▶ _Task to carry out_: Please copy every line from the following entries in which the word "grouping" appears.

▶ _Records contained in a dataset_:
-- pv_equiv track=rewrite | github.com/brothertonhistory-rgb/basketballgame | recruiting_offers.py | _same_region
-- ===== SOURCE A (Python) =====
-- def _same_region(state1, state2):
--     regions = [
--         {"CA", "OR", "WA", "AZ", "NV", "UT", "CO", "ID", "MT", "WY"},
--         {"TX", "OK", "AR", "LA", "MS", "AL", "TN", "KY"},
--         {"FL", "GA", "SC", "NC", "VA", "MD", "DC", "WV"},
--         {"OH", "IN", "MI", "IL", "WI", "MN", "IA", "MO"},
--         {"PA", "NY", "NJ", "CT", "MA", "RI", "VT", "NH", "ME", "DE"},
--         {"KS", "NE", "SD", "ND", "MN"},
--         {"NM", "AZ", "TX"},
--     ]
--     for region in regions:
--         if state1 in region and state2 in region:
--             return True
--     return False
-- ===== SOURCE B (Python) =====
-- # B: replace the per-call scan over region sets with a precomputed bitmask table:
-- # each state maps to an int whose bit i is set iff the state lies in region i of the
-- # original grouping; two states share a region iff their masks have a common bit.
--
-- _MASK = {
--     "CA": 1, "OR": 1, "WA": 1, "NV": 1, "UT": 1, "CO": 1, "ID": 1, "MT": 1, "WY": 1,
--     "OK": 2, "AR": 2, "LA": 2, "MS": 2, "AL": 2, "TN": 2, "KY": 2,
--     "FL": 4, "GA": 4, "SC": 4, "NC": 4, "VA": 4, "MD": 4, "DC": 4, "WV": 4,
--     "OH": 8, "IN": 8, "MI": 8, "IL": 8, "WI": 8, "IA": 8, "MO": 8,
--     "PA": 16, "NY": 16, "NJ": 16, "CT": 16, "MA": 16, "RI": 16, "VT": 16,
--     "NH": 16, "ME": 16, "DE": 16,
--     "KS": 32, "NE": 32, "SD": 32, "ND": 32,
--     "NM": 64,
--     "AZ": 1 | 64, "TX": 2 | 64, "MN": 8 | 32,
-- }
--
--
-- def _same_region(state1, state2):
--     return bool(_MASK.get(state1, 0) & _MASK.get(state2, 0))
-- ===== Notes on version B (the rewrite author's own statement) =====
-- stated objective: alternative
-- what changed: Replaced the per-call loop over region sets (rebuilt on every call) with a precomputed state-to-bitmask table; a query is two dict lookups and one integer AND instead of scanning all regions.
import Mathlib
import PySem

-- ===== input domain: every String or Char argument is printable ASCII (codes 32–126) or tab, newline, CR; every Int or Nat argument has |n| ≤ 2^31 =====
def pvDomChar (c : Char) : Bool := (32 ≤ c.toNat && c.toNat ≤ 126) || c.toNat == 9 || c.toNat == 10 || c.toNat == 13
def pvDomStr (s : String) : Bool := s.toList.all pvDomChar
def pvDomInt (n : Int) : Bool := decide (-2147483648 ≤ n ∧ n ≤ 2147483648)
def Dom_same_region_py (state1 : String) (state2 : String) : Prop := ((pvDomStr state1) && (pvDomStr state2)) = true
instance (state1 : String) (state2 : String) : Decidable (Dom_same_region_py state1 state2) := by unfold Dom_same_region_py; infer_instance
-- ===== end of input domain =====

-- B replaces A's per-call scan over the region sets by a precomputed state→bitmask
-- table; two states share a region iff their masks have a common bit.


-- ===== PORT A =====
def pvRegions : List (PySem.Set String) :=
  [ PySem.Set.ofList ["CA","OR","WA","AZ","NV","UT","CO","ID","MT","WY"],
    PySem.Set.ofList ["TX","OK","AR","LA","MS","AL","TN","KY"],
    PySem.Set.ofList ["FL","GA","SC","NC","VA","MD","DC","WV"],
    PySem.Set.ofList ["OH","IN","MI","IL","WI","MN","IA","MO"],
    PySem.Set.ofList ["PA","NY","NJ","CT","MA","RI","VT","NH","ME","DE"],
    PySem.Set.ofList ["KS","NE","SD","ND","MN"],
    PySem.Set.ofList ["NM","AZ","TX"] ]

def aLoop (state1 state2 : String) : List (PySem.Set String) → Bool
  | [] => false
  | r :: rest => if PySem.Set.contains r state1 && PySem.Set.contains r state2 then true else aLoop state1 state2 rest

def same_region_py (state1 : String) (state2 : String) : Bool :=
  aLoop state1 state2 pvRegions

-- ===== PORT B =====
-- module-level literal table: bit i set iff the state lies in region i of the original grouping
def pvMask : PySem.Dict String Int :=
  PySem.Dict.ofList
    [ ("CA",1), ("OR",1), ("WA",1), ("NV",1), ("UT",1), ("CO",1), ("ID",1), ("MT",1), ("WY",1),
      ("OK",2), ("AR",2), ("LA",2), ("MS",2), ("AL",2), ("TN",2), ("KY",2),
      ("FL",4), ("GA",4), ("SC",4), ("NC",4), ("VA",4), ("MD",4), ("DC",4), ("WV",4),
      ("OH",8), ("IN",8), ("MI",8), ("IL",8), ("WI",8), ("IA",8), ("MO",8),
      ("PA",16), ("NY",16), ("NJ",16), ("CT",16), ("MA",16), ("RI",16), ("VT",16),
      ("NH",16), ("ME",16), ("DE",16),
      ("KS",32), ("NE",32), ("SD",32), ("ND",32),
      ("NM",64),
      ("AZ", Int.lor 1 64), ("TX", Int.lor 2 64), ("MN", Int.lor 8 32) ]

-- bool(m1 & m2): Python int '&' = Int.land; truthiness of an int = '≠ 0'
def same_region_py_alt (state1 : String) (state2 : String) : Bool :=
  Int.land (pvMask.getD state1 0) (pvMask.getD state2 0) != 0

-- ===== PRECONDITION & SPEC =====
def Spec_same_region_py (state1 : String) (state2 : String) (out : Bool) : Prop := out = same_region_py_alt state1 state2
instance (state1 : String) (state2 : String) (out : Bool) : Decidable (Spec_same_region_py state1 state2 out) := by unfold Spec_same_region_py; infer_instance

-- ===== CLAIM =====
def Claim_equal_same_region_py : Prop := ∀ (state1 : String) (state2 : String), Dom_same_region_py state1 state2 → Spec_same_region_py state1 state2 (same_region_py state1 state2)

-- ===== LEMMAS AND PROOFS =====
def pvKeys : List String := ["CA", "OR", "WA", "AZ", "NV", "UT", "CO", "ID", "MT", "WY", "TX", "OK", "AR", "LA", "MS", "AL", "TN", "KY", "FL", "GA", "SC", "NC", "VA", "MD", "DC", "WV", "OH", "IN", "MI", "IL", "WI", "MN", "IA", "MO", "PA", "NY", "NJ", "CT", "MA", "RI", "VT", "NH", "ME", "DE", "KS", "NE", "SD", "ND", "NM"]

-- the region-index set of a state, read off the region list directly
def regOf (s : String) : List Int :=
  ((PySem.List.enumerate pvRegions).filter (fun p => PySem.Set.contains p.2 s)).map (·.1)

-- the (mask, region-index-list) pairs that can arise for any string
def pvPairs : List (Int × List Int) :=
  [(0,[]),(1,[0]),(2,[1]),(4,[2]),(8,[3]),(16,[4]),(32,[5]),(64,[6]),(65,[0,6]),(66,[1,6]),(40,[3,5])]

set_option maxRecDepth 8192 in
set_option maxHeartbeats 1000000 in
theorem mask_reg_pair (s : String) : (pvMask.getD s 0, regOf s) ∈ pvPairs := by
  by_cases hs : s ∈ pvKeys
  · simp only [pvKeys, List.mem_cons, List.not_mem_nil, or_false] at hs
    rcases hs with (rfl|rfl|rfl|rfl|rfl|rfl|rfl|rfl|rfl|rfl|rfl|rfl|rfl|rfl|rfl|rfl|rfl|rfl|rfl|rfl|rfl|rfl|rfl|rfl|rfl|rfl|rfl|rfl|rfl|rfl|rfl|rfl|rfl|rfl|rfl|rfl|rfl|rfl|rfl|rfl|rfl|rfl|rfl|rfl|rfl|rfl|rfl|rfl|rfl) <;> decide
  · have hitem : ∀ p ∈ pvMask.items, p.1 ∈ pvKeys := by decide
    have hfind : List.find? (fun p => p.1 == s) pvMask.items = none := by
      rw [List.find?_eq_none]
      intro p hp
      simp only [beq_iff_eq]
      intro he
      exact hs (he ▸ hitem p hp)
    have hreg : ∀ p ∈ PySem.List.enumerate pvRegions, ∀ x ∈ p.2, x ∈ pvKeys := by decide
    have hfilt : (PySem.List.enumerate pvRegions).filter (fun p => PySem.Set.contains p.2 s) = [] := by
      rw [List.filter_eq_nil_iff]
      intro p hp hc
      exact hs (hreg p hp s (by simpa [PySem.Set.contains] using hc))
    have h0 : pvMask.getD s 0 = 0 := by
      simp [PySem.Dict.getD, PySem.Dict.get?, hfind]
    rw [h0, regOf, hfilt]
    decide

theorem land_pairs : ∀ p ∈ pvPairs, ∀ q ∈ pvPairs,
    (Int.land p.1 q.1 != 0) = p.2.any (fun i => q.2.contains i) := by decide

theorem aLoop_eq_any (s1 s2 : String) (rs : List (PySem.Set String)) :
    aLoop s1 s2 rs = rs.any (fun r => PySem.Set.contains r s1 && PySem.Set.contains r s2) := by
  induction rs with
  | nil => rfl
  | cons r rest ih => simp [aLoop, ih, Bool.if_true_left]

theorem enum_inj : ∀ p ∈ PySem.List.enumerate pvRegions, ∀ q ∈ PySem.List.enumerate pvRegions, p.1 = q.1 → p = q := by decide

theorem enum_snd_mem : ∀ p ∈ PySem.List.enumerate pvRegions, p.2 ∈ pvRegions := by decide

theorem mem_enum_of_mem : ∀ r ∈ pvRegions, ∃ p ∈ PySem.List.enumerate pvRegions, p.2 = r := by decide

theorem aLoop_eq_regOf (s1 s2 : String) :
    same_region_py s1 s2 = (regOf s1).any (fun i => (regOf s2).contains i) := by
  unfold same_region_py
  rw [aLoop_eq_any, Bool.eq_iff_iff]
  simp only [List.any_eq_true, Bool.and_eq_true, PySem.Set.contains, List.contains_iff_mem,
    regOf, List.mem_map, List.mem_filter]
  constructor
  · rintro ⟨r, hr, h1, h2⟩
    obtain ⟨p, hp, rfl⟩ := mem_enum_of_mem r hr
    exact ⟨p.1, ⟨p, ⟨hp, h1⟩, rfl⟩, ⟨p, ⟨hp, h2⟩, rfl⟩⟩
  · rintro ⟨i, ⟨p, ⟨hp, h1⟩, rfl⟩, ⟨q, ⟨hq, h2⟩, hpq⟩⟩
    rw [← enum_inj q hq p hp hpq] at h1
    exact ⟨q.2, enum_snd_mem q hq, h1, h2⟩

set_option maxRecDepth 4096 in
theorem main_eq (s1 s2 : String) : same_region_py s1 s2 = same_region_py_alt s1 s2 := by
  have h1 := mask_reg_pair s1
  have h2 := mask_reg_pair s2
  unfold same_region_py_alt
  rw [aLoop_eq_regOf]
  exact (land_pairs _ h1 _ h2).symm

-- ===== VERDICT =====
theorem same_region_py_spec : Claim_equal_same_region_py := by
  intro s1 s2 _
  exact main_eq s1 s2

▶ _Result of the exercise_:
-- # original grouping; two states share a region iff their masks have a common bit.
-- module-level literal table: bit i set iff the state lies in region i of the original grouping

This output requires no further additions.